■ **Exercise prompt**
In the entries that follow, the line with "let rest := (s" opens the range and the line with "List.foldl PySem.Set.add acc t" closes it; repeat that range exactly, both lines included.

■ **Task input**
* * * * * * *

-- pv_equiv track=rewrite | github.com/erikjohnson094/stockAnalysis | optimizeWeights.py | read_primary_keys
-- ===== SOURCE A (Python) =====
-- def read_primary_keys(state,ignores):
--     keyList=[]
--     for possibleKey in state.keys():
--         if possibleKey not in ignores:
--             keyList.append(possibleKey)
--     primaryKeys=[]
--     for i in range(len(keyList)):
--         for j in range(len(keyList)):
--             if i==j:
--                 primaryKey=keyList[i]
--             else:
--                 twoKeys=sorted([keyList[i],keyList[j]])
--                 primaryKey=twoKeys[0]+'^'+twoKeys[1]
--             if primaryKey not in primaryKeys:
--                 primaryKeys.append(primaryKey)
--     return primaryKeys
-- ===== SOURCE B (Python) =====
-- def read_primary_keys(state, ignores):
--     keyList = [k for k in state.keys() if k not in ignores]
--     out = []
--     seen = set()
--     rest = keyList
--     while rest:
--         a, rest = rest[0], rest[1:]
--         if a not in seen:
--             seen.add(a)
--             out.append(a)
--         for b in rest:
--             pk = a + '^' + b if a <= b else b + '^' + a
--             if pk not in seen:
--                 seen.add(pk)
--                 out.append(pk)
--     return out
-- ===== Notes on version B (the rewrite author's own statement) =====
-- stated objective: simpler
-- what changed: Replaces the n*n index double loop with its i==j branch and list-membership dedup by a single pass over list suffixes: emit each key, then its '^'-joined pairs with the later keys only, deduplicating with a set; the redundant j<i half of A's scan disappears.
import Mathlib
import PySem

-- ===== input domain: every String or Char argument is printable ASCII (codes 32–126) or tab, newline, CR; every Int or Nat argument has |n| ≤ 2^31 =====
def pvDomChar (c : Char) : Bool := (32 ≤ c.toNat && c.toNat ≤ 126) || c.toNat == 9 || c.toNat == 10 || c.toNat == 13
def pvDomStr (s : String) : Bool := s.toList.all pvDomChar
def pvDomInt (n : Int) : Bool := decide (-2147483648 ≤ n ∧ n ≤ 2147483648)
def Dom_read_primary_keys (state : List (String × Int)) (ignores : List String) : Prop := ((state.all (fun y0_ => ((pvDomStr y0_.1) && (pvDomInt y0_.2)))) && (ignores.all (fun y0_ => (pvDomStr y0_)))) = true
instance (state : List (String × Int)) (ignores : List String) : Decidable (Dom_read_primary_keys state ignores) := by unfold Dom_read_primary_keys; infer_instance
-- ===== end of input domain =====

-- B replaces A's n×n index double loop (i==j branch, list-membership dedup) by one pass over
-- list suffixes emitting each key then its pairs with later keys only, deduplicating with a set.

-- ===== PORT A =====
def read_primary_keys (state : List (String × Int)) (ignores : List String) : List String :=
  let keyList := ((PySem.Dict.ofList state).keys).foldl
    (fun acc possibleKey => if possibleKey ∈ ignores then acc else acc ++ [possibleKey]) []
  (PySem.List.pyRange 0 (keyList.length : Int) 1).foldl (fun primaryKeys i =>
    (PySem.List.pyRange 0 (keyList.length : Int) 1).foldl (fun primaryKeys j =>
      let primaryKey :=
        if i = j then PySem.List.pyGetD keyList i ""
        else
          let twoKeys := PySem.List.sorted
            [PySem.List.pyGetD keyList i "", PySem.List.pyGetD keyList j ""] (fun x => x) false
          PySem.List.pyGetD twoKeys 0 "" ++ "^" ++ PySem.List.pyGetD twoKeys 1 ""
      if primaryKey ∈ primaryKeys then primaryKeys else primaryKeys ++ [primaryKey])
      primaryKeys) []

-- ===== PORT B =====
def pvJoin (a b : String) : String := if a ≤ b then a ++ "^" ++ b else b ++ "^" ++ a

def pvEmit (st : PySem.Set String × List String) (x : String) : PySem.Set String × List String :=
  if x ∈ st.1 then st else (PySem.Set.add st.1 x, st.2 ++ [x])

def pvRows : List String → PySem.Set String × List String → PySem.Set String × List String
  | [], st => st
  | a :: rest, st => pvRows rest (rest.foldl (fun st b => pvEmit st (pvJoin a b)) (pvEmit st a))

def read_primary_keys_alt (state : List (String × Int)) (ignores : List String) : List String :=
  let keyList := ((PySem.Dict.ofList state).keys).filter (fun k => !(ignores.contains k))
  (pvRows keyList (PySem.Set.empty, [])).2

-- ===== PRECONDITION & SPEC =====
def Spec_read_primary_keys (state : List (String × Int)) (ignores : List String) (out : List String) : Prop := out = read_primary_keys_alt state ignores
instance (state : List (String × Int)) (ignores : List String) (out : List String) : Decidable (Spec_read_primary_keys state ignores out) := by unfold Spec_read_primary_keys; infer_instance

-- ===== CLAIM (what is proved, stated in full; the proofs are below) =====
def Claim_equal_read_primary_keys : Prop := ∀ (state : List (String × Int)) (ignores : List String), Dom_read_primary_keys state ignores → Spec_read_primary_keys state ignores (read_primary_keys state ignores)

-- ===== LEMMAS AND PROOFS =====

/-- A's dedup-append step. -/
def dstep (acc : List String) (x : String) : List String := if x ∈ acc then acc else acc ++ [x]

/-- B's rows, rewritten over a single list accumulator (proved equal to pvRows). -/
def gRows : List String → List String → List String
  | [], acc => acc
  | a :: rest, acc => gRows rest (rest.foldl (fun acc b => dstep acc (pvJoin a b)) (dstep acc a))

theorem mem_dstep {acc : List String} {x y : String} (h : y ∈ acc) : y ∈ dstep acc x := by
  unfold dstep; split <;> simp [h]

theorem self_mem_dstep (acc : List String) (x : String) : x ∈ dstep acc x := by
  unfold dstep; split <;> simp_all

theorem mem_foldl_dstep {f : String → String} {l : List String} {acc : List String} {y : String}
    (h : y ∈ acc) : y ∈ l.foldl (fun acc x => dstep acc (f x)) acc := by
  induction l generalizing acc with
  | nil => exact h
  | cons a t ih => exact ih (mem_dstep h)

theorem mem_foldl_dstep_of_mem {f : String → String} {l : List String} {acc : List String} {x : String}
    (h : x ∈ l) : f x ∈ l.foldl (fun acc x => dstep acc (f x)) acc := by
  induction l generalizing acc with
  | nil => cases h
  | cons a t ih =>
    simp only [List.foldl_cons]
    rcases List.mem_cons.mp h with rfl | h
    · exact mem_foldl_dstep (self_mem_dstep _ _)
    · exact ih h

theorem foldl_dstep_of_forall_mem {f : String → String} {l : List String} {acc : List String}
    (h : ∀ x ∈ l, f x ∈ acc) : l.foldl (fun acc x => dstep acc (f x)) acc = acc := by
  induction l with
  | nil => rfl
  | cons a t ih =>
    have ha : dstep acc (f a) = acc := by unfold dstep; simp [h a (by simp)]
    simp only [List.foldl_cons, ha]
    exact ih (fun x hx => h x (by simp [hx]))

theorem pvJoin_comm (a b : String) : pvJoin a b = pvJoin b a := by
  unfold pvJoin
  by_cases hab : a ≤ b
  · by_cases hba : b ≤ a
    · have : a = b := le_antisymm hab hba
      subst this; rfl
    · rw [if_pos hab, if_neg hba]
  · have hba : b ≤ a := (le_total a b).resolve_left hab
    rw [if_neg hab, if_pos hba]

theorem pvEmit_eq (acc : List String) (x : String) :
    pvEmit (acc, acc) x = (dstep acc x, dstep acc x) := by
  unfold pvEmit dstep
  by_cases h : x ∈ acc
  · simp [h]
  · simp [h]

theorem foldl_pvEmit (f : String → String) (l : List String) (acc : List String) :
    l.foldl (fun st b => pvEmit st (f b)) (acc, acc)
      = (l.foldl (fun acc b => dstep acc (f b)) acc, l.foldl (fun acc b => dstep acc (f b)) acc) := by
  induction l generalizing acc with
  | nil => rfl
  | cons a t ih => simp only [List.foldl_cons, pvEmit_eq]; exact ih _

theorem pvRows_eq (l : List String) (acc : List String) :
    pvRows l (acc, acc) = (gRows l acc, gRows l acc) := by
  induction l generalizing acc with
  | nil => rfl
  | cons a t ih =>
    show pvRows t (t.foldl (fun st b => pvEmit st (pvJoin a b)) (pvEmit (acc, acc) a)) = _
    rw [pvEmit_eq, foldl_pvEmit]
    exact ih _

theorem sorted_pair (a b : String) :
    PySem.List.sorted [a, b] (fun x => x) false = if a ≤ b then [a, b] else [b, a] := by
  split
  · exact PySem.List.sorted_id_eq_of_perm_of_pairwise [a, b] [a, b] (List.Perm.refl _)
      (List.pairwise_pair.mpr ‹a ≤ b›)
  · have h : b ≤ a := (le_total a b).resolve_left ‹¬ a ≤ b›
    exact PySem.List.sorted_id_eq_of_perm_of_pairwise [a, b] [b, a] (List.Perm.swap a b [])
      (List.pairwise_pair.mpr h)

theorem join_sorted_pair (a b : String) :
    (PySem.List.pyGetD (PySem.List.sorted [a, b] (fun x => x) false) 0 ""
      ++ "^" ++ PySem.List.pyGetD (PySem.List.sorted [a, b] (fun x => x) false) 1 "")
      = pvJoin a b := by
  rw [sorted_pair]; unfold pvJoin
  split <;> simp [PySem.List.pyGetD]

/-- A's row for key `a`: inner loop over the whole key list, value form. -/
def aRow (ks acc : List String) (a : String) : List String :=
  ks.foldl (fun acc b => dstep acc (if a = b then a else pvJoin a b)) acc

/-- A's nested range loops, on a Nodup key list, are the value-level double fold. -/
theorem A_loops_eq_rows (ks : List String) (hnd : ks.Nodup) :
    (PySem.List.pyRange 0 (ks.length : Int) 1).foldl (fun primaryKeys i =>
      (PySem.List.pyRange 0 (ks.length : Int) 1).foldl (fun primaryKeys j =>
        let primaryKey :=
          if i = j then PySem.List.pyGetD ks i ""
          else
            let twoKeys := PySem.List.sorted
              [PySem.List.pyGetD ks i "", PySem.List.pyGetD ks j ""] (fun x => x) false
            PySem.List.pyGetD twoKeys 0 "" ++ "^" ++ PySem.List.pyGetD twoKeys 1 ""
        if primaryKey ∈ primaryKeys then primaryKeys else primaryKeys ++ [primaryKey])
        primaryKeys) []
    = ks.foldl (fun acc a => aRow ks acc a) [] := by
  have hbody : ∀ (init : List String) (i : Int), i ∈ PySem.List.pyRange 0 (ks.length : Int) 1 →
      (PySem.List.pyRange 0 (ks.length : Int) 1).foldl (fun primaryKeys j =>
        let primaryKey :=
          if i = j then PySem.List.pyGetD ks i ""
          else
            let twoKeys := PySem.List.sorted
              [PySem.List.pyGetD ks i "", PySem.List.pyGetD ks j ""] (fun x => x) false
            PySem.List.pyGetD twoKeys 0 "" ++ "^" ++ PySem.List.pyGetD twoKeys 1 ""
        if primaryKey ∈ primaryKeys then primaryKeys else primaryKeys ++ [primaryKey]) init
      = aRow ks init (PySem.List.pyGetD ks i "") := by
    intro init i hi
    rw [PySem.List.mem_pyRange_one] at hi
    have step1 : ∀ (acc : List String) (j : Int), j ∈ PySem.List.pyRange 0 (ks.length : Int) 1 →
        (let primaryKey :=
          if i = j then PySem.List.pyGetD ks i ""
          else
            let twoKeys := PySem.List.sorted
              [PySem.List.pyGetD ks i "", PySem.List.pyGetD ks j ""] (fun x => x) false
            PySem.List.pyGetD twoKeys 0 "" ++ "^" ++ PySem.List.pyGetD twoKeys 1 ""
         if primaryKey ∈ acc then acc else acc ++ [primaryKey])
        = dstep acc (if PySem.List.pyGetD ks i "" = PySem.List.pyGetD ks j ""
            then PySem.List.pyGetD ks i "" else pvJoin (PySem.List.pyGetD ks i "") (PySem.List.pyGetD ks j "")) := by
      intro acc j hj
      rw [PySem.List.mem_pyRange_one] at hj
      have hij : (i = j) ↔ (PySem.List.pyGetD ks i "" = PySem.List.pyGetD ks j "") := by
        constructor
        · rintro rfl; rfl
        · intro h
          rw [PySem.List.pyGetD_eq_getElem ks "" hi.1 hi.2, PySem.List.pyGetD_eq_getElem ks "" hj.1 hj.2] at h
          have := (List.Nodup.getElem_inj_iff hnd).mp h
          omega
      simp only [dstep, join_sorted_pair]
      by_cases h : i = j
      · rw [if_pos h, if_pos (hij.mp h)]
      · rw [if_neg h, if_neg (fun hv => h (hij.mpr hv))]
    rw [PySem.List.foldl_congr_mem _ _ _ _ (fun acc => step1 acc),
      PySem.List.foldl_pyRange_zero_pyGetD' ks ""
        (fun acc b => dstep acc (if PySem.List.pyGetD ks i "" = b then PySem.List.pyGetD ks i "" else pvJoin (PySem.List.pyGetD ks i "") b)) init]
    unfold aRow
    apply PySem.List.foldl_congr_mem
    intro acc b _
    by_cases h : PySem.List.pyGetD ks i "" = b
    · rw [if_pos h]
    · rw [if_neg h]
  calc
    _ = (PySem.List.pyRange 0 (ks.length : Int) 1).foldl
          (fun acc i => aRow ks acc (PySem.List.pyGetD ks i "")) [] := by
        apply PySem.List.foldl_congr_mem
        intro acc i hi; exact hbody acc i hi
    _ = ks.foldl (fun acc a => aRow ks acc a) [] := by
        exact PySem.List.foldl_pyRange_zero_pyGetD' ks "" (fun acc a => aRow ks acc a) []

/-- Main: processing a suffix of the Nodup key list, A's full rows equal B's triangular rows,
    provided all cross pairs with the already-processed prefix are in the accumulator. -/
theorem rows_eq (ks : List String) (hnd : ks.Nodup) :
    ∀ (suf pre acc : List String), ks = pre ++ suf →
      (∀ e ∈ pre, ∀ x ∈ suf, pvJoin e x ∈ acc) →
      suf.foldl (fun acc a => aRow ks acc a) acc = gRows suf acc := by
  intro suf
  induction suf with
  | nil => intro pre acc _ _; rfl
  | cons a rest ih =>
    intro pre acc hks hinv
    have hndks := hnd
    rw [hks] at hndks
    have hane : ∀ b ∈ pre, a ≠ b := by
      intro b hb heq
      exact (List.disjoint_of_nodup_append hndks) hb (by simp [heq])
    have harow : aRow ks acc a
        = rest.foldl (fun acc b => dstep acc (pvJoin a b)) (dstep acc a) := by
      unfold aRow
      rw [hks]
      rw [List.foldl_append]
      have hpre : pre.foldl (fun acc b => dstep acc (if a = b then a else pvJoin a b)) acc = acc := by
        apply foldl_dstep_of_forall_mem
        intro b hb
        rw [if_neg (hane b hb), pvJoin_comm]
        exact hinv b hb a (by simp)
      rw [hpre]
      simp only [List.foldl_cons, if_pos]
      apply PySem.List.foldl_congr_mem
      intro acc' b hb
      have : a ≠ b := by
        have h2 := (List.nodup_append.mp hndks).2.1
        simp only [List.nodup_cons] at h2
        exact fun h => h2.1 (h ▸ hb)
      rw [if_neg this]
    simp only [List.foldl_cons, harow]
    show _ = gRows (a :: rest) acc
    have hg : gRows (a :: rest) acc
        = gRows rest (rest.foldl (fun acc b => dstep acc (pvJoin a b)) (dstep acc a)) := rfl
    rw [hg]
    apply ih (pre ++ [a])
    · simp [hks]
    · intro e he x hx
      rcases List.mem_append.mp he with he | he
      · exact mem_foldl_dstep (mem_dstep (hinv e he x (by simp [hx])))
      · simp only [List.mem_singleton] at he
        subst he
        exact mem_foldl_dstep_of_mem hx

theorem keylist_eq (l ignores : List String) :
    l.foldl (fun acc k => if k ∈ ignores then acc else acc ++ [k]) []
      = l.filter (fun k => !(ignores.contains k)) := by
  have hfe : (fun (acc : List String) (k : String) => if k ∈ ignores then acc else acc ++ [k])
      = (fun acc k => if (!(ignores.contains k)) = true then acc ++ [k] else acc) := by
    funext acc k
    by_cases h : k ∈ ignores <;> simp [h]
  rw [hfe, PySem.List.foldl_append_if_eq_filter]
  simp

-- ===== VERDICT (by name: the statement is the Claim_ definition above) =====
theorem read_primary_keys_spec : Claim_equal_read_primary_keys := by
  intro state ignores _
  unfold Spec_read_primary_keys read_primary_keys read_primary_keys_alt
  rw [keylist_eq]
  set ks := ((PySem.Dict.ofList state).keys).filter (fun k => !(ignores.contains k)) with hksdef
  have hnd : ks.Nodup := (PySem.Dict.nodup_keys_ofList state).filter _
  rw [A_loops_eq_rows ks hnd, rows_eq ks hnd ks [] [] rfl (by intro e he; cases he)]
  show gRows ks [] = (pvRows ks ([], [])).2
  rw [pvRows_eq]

* * * * * * *

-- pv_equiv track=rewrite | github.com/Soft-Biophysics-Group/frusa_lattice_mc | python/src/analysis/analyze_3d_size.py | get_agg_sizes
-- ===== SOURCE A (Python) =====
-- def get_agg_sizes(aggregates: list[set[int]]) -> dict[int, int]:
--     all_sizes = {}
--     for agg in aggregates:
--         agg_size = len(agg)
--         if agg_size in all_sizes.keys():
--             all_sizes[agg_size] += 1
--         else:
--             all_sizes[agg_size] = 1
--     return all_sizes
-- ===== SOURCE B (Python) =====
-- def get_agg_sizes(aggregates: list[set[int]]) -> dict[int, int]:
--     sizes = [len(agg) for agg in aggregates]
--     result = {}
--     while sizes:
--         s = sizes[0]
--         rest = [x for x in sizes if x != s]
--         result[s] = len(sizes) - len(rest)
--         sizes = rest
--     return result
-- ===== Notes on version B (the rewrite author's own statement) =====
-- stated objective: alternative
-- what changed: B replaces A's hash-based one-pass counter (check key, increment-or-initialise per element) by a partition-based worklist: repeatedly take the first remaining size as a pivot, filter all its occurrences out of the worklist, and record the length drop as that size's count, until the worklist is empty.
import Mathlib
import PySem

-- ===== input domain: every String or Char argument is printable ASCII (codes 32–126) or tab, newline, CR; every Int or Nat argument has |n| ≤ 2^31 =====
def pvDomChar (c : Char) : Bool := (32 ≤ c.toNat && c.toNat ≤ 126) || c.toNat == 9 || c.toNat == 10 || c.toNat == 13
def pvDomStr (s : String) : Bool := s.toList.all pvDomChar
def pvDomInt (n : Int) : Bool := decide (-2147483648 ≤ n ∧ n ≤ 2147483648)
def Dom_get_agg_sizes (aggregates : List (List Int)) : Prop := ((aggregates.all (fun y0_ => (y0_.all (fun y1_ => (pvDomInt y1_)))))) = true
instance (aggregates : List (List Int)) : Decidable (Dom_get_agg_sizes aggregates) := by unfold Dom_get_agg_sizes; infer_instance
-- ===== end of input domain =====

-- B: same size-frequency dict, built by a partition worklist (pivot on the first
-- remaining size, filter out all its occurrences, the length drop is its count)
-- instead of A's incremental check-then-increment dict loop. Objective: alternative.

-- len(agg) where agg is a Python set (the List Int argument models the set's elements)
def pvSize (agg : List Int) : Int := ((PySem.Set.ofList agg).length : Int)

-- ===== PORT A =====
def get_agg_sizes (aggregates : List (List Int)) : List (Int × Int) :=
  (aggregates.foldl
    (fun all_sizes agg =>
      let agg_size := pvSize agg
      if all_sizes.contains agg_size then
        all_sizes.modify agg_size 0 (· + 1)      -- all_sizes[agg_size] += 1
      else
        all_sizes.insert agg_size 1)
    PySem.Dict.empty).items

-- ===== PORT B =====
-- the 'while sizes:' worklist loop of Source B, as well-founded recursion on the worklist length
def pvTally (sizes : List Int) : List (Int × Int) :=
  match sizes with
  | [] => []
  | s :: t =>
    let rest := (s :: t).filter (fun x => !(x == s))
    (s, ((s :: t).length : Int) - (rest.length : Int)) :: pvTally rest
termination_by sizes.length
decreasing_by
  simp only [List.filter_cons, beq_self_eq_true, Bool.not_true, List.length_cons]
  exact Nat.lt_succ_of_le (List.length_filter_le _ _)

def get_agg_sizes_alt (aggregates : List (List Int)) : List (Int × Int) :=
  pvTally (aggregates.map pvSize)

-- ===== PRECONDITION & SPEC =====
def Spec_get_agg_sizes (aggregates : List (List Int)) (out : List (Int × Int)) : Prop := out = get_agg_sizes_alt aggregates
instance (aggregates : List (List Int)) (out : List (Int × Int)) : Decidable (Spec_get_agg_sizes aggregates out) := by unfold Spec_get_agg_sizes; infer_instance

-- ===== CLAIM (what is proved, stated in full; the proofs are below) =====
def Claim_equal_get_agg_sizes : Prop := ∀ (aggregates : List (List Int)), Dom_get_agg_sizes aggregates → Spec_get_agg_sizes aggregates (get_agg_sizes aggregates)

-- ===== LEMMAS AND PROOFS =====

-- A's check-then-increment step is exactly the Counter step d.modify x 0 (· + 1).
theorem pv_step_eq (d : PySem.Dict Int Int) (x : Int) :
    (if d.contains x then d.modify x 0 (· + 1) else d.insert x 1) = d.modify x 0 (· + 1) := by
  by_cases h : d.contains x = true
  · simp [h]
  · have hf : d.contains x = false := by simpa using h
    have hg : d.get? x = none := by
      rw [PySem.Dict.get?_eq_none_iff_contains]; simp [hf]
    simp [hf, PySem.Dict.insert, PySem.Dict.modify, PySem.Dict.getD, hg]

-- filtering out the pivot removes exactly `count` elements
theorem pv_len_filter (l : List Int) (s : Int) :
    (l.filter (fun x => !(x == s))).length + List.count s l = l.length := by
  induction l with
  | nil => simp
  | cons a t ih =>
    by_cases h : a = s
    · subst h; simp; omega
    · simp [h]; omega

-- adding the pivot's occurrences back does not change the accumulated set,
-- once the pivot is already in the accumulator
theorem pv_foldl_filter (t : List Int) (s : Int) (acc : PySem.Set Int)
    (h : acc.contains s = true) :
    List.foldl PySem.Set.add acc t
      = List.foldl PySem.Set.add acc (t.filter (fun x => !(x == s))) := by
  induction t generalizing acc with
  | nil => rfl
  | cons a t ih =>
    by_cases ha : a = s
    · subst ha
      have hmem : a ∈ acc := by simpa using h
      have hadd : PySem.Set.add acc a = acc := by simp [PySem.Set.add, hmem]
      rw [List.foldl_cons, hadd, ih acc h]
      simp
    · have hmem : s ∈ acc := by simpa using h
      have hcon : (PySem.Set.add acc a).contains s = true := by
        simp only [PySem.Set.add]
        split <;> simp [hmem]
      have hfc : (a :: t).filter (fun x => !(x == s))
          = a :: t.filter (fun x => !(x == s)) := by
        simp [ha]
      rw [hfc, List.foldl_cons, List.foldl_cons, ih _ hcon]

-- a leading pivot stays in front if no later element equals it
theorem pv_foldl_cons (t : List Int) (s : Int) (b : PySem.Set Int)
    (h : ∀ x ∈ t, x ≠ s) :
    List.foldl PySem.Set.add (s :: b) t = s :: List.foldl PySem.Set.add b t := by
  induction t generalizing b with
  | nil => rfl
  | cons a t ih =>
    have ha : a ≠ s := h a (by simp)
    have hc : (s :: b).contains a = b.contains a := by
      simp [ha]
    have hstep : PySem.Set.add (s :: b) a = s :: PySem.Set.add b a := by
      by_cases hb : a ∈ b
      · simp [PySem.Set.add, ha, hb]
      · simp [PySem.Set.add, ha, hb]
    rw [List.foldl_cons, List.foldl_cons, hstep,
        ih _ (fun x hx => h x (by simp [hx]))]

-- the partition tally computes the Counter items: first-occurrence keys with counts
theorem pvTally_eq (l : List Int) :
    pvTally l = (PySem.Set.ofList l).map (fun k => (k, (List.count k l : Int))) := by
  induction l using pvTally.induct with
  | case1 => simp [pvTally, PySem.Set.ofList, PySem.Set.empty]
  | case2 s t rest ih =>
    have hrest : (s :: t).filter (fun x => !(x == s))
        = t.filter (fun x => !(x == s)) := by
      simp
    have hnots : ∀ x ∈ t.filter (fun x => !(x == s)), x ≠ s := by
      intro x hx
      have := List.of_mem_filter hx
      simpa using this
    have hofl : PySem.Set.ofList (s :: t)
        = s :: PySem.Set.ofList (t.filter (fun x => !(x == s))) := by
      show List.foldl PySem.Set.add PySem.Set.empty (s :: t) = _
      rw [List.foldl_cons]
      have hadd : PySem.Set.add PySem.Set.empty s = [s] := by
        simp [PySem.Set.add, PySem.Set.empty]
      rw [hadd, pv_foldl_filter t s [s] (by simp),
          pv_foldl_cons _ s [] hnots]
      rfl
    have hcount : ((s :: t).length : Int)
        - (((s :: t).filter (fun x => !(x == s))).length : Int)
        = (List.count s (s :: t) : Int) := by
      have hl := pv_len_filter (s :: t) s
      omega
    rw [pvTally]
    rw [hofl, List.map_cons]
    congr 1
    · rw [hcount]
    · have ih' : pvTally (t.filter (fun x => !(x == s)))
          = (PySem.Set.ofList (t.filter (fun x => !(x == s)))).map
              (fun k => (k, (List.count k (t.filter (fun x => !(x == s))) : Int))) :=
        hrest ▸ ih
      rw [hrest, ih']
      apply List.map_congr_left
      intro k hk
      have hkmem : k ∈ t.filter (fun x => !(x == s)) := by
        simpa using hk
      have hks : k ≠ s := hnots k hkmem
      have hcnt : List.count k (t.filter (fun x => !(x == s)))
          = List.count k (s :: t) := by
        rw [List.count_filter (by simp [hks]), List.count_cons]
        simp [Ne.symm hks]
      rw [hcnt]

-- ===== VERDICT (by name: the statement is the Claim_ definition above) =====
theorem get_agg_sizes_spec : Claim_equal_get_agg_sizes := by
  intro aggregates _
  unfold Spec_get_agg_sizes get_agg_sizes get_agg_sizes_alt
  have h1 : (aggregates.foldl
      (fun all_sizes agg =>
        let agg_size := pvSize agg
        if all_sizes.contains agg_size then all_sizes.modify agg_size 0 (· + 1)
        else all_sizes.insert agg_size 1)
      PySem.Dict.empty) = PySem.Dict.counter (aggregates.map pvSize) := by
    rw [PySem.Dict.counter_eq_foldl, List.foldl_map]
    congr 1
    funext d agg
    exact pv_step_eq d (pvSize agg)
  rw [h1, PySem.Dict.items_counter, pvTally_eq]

* * * * * * *

■ **Solution to this exercise**
    let rest := (s :: t).filter (fun x => !(x == s))
    (s, ((s :: t).length : Int) - (rest.length : Int)) :: pvTally rest
termination_by sizes.length
decreasing_by
  simp only [List.filter_cons, beq_self_eq_true, Bool.not_true, List.length_cons]
  exact Nat.lt_succ_of_le (List.length_filter_le _ _)

def get_agg_sizes_alt (aggregates : List (List Int)) : List (Int × Int) :=
  pvTally (aggregates.map pvSize)

-- ===== PRECONDITION & SPEC =====
def Spec_get_agg_sizes (aggregates : List (List Int)) (out : List (Int × Int)) : Prop := out = get_agg_sizes_alt aggregates
instance (aggregates : List (List Int)) (out : List (Int × Int)) : Decidable (Spec_get_agg_sizes aggregates out) := by unfold Spec_get_agg_sizes; infer_instance

-- ===== CLAIM (what is proved, stated in full; the proofs are below) =====
def Claim_equal_get_agg_sizes : Prop := ∀ (aggregates : List (List Int)), Dom_get_agg_sizes aggregates → Spec_get_agg_sizes aggregates (get_agg_sizes aggregates)

-- ===== LEMMAS AND PROOFS =====

-- A's check-then-increment step is exactly the Counter step d.modify x 0 (· + 1).
theorem pv_step_eq (d : PySem.Dict Int Int) (x : Int) :
    (if d.contains x then d.modify x 0 (· + 1) else d.insert x 1) = d.modify x 0 (· + 1) := by
  by_cases h : d.contains x = true
  · simp [h]
  · have hf : d.contains x = false := by simpa using h
    have hg : d.get? x = none := by
      rw [PySem.Dict.get?_eq_none_iff_contains]; simp [hf]
    simp [hf, PySem.Dict.insert, PySem.Dict.modify, PySem.Dict.getD, hg]

-- filtering out the pivot removes exactly `count` elements
theorem pv_len_filter (l : List Int) (s : Int) :
    (l.filter (fun x => !(x == s))).length + List.count s l = l.length := by
  induction l with
  | nil => simp
  | cons a t ih =>
    by_cases h : a = s
    · subst h; simp; omega
    · simp [h]; omega

-- adding the pivot's occurrences back does not change the accumulated set,
-- once the pivot is already in the accumulator
theorem pv_foldl_filter (t : List Int) (s : Int) (acc : PySem.Set Int)
    (h : acc.contains s = true) :
    List.foldl PySem.Set.add acc t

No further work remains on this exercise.